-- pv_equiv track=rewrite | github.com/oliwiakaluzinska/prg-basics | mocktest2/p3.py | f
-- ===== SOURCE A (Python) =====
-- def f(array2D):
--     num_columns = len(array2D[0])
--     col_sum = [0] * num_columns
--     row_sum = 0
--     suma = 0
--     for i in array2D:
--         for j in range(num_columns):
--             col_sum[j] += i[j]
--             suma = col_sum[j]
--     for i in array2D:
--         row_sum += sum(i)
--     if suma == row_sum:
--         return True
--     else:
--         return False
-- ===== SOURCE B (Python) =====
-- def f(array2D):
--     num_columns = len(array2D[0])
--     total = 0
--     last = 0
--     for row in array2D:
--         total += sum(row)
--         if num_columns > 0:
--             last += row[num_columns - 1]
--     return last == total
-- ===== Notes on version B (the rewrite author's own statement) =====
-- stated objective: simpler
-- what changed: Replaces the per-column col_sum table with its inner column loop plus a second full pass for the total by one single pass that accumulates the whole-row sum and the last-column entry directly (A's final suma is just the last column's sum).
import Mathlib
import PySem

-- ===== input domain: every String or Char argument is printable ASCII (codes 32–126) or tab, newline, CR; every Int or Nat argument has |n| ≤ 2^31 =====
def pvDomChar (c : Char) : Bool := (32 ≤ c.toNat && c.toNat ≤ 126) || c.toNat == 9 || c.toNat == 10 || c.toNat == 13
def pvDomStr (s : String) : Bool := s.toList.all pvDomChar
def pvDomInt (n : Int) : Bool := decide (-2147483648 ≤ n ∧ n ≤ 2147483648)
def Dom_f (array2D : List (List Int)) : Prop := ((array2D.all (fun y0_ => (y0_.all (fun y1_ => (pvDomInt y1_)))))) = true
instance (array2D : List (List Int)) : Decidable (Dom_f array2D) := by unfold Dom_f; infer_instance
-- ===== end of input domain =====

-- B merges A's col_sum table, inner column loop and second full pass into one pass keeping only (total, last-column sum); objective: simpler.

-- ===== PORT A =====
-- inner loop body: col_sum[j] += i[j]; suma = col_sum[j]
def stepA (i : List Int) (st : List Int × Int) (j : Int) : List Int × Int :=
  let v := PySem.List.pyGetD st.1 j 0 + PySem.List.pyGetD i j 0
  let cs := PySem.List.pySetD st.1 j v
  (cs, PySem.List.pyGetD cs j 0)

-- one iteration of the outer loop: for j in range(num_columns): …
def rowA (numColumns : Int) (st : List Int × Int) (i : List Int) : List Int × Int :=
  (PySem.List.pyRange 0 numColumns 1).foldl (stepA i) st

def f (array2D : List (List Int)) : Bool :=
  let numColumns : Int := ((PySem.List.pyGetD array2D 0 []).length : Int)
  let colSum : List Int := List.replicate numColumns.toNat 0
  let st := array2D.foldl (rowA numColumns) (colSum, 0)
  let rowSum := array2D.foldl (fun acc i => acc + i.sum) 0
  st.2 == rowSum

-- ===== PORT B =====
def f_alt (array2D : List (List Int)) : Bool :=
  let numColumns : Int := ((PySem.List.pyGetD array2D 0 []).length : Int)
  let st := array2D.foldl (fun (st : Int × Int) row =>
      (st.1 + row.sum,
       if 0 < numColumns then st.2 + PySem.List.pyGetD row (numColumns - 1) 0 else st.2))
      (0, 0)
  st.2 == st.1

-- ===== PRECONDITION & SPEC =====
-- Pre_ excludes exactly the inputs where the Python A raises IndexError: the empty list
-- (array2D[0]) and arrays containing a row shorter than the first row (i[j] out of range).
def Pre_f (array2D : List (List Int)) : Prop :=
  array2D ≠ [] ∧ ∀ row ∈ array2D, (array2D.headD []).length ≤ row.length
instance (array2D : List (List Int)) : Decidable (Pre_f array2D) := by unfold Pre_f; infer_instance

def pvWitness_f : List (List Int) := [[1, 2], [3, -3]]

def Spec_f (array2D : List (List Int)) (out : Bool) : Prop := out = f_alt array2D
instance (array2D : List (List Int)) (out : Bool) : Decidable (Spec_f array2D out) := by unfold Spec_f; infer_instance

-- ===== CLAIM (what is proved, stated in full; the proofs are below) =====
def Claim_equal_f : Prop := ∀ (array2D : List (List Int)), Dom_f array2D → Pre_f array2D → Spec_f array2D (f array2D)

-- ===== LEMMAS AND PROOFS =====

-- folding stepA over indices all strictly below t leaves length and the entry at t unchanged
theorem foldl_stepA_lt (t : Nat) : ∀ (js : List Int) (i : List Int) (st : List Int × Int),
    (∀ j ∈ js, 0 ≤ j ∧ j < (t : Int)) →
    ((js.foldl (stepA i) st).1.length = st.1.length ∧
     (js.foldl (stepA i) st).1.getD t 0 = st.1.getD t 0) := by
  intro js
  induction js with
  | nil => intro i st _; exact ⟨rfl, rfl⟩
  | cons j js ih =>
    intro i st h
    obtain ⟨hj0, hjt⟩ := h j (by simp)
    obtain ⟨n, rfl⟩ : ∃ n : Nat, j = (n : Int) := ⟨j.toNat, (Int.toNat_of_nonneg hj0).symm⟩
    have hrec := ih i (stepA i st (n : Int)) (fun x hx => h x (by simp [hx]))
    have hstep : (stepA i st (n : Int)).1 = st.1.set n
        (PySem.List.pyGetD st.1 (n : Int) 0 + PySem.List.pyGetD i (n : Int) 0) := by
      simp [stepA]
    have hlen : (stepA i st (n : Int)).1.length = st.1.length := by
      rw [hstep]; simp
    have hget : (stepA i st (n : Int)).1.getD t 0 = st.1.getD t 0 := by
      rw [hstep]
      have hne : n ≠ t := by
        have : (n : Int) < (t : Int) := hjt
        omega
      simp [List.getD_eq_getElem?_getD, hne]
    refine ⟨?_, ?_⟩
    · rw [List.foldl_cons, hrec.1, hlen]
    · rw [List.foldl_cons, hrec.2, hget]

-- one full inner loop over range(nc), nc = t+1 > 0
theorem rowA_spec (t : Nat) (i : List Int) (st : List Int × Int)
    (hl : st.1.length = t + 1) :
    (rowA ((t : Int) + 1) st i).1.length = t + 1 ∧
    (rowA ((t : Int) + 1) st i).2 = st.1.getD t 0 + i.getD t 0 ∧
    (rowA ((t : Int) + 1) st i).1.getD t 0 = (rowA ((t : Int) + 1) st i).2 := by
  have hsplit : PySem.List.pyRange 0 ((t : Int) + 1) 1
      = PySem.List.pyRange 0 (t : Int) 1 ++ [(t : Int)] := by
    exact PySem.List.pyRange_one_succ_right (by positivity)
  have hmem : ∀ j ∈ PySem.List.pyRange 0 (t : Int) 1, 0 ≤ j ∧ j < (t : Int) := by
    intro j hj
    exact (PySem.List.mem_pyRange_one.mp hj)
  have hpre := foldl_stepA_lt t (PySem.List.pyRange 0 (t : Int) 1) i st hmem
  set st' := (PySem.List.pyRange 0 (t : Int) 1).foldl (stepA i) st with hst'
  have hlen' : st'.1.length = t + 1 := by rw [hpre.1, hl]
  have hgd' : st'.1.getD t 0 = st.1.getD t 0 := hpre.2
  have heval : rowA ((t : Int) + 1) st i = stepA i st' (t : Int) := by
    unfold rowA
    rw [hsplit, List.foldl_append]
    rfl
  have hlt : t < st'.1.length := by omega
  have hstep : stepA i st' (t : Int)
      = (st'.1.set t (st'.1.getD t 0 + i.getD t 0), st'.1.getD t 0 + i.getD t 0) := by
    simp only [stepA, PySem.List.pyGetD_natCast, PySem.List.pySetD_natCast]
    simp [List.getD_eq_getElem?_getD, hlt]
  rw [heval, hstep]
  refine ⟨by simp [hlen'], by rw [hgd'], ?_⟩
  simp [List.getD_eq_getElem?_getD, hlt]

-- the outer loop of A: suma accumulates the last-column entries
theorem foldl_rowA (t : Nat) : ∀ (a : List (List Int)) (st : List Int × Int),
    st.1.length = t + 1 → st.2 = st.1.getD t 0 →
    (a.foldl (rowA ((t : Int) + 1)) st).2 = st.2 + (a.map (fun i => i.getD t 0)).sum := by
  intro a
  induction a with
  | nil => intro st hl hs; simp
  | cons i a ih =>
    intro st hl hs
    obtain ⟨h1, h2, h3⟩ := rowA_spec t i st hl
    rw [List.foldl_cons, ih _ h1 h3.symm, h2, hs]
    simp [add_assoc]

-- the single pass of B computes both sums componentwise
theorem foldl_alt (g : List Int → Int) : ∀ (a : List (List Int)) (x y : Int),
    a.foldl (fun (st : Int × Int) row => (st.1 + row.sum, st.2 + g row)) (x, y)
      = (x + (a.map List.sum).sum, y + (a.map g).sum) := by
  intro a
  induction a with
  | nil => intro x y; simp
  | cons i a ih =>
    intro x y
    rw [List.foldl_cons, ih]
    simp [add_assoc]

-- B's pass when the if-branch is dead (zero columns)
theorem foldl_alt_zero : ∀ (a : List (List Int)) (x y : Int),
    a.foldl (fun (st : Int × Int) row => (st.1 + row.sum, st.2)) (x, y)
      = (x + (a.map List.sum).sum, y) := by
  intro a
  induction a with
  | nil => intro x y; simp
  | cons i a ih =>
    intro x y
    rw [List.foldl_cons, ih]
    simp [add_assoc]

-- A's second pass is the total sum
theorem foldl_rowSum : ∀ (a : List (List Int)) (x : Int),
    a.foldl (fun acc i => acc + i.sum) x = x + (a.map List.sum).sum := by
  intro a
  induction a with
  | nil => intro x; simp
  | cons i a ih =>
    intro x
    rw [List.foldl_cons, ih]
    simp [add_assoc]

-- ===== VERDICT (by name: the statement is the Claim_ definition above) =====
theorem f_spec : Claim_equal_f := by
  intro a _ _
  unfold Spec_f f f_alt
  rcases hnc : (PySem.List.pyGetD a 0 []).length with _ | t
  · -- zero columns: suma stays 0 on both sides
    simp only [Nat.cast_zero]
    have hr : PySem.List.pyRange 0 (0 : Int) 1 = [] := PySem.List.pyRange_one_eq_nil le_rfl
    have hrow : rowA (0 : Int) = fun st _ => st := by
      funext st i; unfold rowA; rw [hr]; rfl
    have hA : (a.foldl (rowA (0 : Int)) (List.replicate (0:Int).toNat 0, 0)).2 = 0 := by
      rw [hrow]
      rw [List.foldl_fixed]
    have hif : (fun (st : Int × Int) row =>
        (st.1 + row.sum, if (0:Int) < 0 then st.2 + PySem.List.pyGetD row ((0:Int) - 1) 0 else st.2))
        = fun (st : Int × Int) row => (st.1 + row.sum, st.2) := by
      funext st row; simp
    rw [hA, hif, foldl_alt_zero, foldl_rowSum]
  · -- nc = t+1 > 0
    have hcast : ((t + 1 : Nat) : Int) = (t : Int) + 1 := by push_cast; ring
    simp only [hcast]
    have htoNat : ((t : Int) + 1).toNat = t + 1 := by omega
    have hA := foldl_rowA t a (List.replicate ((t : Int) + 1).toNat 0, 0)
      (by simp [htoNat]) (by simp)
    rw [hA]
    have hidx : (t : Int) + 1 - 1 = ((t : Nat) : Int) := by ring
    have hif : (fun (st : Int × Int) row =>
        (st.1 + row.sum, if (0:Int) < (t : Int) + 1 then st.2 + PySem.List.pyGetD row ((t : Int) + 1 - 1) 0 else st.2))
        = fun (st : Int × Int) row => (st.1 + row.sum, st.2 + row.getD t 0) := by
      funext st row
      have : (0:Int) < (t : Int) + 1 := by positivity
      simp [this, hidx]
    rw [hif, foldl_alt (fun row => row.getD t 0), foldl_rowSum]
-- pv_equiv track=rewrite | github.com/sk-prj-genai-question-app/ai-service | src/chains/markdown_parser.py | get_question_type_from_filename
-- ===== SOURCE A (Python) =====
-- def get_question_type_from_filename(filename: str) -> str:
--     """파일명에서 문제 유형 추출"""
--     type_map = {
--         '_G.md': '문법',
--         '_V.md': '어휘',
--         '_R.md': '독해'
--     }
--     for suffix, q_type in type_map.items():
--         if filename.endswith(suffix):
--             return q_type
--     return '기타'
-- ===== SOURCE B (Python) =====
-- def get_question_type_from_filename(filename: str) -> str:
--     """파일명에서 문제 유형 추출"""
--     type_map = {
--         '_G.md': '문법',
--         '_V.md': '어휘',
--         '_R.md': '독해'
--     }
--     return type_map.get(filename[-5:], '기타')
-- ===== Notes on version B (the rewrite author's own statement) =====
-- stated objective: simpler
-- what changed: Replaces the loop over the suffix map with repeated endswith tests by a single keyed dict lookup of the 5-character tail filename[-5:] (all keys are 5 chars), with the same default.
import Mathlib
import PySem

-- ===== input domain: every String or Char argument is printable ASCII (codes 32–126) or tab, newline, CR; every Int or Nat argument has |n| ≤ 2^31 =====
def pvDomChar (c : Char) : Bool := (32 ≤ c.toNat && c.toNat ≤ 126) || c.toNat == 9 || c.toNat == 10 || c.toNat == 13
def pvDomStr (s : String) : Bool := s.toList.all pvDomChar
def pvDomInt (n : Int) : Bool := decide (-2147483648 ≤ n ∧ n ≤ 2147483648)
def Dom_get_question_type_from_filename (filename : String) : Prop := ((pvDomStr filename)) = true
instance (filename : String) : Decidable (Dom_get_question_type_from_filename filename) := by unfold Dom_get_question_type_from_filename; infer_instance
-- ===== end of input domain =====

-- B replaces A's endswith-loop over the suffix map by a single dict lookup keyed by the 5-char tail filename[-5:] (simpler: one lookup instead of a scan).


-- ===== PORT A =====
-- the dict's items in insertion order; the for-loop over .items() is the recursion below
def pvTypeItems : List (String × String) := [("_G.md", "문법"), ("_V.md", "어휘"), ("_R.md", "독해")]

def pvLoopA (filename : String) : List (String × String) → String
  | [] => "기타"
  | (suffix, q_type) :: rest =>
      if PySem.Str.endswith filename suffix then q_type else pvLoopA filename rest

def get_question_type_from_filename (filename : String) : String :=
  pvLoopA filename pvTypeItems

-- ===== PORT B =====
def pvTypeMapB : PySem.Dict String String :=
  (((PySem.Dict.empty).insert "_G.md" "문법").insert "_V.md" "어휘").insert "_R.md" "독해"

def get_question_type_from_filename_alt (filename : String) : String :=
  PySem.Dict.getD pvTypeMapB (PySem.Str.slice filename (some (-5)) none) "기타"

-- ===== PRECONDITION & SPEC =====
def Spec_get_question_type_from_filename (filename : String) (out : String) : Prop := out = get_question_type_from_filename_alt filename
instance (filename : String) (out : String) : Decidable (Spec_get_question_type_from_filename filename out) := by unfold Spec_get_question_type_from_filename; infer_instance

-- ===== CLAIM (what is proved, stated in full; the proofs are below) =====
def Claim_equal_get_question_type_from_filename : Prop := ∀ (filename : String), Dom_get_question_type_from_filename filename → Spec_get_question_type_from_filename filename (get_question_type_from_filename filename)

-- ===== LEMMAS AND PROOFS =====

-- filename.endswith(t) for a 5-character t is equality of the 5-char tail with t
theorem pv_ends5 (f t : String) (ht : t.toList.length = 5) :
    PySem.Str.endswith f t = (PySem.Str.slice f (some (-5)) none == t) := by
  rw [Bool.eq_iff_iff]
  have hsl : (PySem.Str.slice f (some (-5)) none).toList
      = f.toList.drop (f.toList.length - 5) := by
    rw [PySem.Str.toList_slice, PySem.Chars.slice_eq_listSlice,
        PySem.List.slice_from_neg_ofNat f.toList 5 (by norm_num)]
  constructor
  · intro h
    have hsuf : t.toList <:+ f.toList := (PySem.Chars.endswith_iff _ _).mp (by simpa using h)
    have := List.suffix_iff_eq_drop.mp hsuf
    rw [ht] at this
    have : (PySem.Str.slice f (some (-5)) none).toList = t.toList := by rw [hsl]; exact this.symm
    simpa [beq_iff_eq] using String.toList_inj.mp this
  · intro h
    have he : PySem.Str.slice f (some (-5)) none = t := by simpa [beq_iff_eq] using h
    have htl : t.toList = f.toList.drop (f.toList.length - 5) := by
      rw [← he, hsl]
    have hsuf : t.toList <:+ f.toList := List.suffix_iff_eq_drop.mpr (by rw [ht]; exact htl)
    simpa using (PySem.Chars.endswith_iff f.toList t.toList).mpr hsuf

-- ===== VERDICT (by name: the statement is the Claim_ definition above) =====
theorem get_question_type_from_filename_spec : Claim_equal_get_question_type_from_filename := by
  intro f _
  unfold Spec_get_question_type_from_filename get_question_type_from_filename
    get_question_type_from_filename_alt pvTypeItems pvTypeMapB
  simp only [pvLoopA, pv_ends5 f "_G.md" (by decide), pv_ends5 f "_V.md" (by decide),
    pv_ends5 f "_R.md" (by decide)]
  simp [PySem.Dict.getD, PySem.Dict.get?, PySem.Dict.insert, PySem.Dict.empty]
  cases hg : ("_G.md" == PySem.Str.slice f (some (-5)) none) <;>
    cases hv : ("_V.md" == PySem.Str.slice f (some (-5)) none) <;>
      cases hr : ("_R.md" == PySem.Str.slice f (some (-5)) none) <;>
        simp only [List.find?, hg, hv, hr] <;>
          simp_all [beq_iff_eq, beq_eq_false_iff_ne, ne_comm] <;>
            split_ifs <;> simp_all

ACTIVITY =
Using the listing, filter for "entry" and return the matching lines.

TASK RESPONSE =
-- what changed: Replaces the per-column col_sum table with its inner column loop plus a second full pass for the total by one single pass that accumulates the whole-row sum and the last-column entry directly (A's final suma is just the last column's sum).
-- folding stepA over indices all strictly below t leaves length and the entry at t unchanged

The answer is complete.